Additional options can be passed to the "tar" command by using the
"tar_read_options" and "tar_write_options" parameters.
Example:
my $arch = Archive::Tar::Wrapper->new(
tar_read_options => "p"
);
will use "tar xfp archive.tgz" to extract the tarball instead of
just "tar xf archive.tgz". Gnu tar supports even more options,
these can be passed in via
my $arch = Archive::Tar::Wrapper->new(
tar_gnu_read_options => ["--numeric-owner"],
);
By default, the "list_*()" functions will return only file
entries. Directories will be suppressed. To have "list_*()"
return directories as well, use
my $arch = Archive::Tar::Wrapper->new(
dirs => 1
);
If more files are added to a tarball than the command line can handle,
"Archive::Tar::Wrapper" will switch from using the command
tar cfv tarfile file1 file2 file3 ...
to
tar cfv tarfile -T filelist
where "filelist" is a file containing all file to be added. The
default for this switch is 512, but it can be changed by setting the
parameter "max_cmd_line_args":
my $arch = Archive::Tar::Wrapper->new(
max_cmd_line_args => 1024
);
- $arch->read("archive.tgz")
- "read()" opens the given tarball, expands it into a temporary
directory and returns 1 on success und "undef" on failure. The
temporary directory holding the tar data gets cleaned up when $arch goes
out of scope.
"read" handles both compressed and uncompressed files.
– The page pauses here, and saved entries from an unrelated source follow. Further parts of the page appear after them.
theorem monotomyLoop_eq_descPrefix (board : List (List Int)) :
    ∀ (c : Nat) (a b : Int), (b - 1 - a).toNat = c →
      monotomyLoop board (PySem.List.pyRange a (b - 1) 1) 0 true =
        descPrefix ((PySem.List.pyRange a b 1).map (pvCell board)) := by
  intro c
  induction c with
  | zero =>
    intro a b hc
    have hba : b - 1 ≤ a := by omega
    rw [PySem.List.pyRange_one_eq_nil hba]
    have : descPrefix ((PySem.List.pyRange a b 1).map (pvCell board)) = 0 := by
      apply descPrefix_short
      simp [PySem.List.pyRange_one a b]
      omega
    simp [monotomyLoop, this]
  | succ c ih =>
    intro a b hc
    have hab : a < b - 1 := by omega
    rw [PySem.List.pyRange_one_cons hab]
    rw [PySem.List.pyRange_one_cons (show a < b by omega),
        PySem.List.pyRange_one_cons (show a + 1 < b by omega)]
    rw [monotomyLoop_cons]
    simp only [List.map_cons]
    rw [show descPrefix (pvCell board a :: pvCell board (a + 1) ::
          (PySem.List.pyRange (a + 1 + 1) b 1).map (pvCell board)) =
        if pvCell board a > pvCell board (a + 1) then
          1 + descPrefix (pvCell board (a + 1) ::
            (PySem.List.pyRange (a + 1 + 1) b 1).map (pvCell board))
        else 0 from rfl]
    split_ifs with h
    · rw [monotomyLoop_shift]
      rw [ih (a + 1) b (by omega)]
      rw [PySem.List.pyRange_one_cons (show a + 1 < b by omega)]
      simp
    · rfl

-- one row's contribution of B equals the corresponding block of snake cells
theorem block_eq (board pre suf : List (List Int)) (row : List Int)
    (hb : board = pre ++ row :: suf) :
    ((if PySem.Int.mod (pre.length : Int) 2 = 1 then
        PySem.List.pyRange 0 (board.length : Int) 1
      else (PySem.List.pyRange 0 (board.length : Int) 1).reverse).map
        (fun j => PySem.List.pyGetD row j 0))
    = (PySem.List.pyRange ((pre.length : Int) * (board.length : Int))
        ((pre.length : Int) * (board.length : Int) + (board.length : Int)) 1).map
        (pvCell board) := by
  set n : Nat := board.length with hn
  set t : Nat := pre.length with ht
  have hnpos : 0 < n := by
    rw [hn, hb]; simp only [List.length_append, List.length_cons]; omega
  have htn : t < n := by
    rw [ht, hn, hb]; simp only [List.length_append, List.length_cons]; omega
  have hrange : PySem.List.pyRange ((t : Int) * n) ((t : Int) * n + n) 1
      = (List.range n).map (fun (q : Nat) => (t : Int) * n + (q : Int)) := by
    have h0 : ((t : Int) * n + n - (t : Int) * n).toNat = n := by omega
    rw [PySem.List.pyRange_one, h0]
  have hrowlookup : PySem.List.pyGetD board (t : Int) [] = row := by
    rw [PySem.List.pyGetD_natCast]
    rw [hb, ht]
    simp [List.getD]
  have hcell : ∀ q : Nat, q < n → pvCell board ((t : Int) * n + (q : Int)) =
      PySem.List.pyGetD row
        ((q : Int) * (PySem.Int.mod (t : Int) 2) +
          ((n : Int) - 1 - q) * (1 - PySem.Int.mod (t : Int) 2)) 0 := by
    intro q hq
    have hfd : PySem.Int.floordiv ((t : Int) * n + q) (n : Int) = (t : Int) := by
      rw [PySem.Int.floordiv_eq_iff_of_pos (by exact_mod_cast hnpos)]
      constructor <;> [omega; nlinarith [Int.natCast_nonneg q, Int.natCast_nonneg t]]
    have hmod : PySem.Int.mod ((t : Int) * n + q) (n : Int) = (q : Int) := by
      have := PySem.Int.floordiv_mul_add_mod ((t : Int) * n + q) (n : Int)
      rw [hfd] at this; omega
    simp only [pvCell, ← hn]
    rw [hfd, hmod, hrowlookup]
  rw [hrange, List.map_map]
  rcases Nat.mod_two_eq_zero_or_one t with hpar | hpar
  · have hm2 : PySem.Int.mod (t : Int) 2 = 0 := by
      have := PySem.Int.mod_natCast t 2; rw [hpar] at this; exact_mod_cast this
    rw [if_neg (by rw [hm2]; norm_num)]
    have hrev : (PySem.List.pyRange 0 (n : Int) 1).reverse
        = (List.range n).map (fun (q : Nat) => (n : Int) - 1 - (q : Int)) := by
      have h1 := PySem.List.pyRange_neg_one_eq_reverse ((n : Int) - 1) (-1)
      have h2 := PySem.List.pyRange_neg_one ((n : Int) - 1) (-1)
      rw [show (-1 : Int) + 1 = 0 by ring, show (n : Int) - 1 + 1 = (n : Int) by ring] at h1
      rw [← h1, h2]
      have h0 : ((n : Int) - 1 - -1).toNat = n := by omega
      rw [h0]
    rw [hrev, List.map_map]
    apply List.map_congr_left
    intro q hq
    simp only [Function.comp_apply]
    rw [hcell q (List.mem_range.mp hq), hm2]
    congr 1
    ring
  · have hm2 : PySem.Int.mod (t : Int) 2 = 1 := by
      have := PySem.Int.mod_natCast t 2; rw [hpar] at this; exact_mod_cast this
    rw [if_pos hm2]
    rw [PySem.List.pyRange_one]
    have h0 : ((n : Int) - 0).toNat = n := by omega
    rw [h0, List.map_map]
    apply List.map_congr_left
    intro q hq
    simp only [Function.comp_apply]
    rw [hcell q (List.mem_range.mp hq), hm2]
    congr 1
    ring

theorem snake_suffix (board : List (List Int)) :
    ∀ (suf pre : List (List Int)), board = pre ++ suf →
      (PySem.List.enumerate suf (pre.length : Int)).flatMap (fun p =>
        ((if PySem.Int.mod p.1 2 = 1 then PySem.List.pyRange 0 (board.length : Int) 1
          else (PySem.List.pyRange 0 (board.length : Int) 1).reverse).map
            (fun j => PySem.List.pyGetD p.2 j 0)))
      = (PySem.List.pyRange ((pre.length : Int) * (board.length : Int))
          ((board.length : Int) * (board.length : Int)) 1).map (pvCell board) := by
  intro suf
  induction suf with
  | nil =>
    intro pre hb
    have : (pre.length : Int) = (board.length : Int) := by rw [hb]; simp
    rw [this, PySem.List.pyRange_one_eq_nil (le_refl _)]
    simp [PySem.List.enumerate]
  | cons row suf' ih =>
    intro pre hb
    rw [PySem.List.enumerate_cons]
    rw [List.flatMap_cons]
    have hlen : (pre.length : Int) + 1 = ((pre ++ [row]).length : Int) := by simp
    have htn : pre.length < board.length := by rw [hb]; simp
    have hsplit : PySem.List.pyRange ((pre.length : Int) * (board.length : Int))
        ((board.length : Int) * (board.length : Int)) 1
      = PySem.List.pyRange ((pre.length : Int) * (board.length : Int))
          ((pre.length : Int) * (board.length : Int) + (board.length : Int)) 1
        ++ PySem.List.pyRange ((pre.length : Int) * (board.length : Int) + (board.length : Int))
          ((board.length : Int) * (board.length : Int)) 1 := by
      apply PySem.List.pyRange_one_append
      · simp
      · nlinarith [Int.natCast_nonneg board.length,
          (show (pre.length : Int) + 1 ≤ (board.length : Int) by exact_mod_cast htn)]
    rw [hsplit, List.map_append]
    congr 1
    · exact block_eq board pre suf' row hb
    · have hb' : board = (pre ++ [row]) ++ suf' := by rw [hb]; simp
      have harg : (((pre ++ [row]).length : Int)) * (board.length : Int)
          = (pre.length : Int) * (board.length : Int) + (board.length : Int) := by
        simp only [List.length_append, List.length_cons, List.length_nil]; push_cast; ring
      rw [hlen, ih (pre ++ [row]) hb', harg]

-- B's eagerly built sequence is exactly A's snake cells in order
theorem snakeSeq_eq_cells (board : List (List Int)) :
    snakeSeq board
      = (PySem.List.pyRange 0 ((board.length : Int) * (board.length : Int)) 1).map
          (pvCell board) := by
  have hbody : (fun (p : Int × List Int) =>
      let part := (PySem.List.pyRange 0 (board.length : Int) 1).map
        (fun j => PySem.List.pyGetD p.2 j 0)
      if PySem.Int.mod p.1 2 = 1 then part else part.reverse)
    = (fun (p : Int × List Int) =>
      ((if PySem.Int.mod p.1 2 = 1 then PySem.List.pyRange 0 (board.length : Int) 1
        else (PySem.List.pyRange 0 (board.length : Int) 1).reverse).map
          (fun j => PySem.List.pyGetD p.2 j 0))) := by
    funext p
    dsimp only
    split_ifs with h
    · rfl
    · exact List.map_reverse.symm
  have := snake_suffix board board [] rfl
  unfold snakeSeq
  rw [hbody]
  simpa using this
To find out
if a file is compressed or uncompressed, it tries to guess by extension,
then by checking the first couple of bytes in the tarfile.
If only a limited number of files is needed from a tarball, they can be
specified after the tarball name:
$arch->read("archive.tgz", "path/file.dat", "path/sub/another.txt");
The file names are passed unmodified to the "tar" command, make
sure that the file paths match exactly what's in the tarball, otherwise
"read()" will fail.
- $arch->list_reset()
- Resets the list iterator. To be used before the first call to
$arch -list_next()>.
- my($tar_path, $phys_path, $type) =
$arch->list_next()
- Returns the next item in the tarfile. It returns a list of three scalars:
the relative path of the item in the tarfile, the physical path to the
unpacked file or directory on disk, and the type of the entry (f=file,
d=directory, l=symlink). Note that by default, Archive::Tar::Wrapper won't
display directories, unless the "dirs" parameter is set when
running the constructor.
- my $items =
$arch->list_all()
- Returns a reference to a (possibly huge) array of items in the tarfile.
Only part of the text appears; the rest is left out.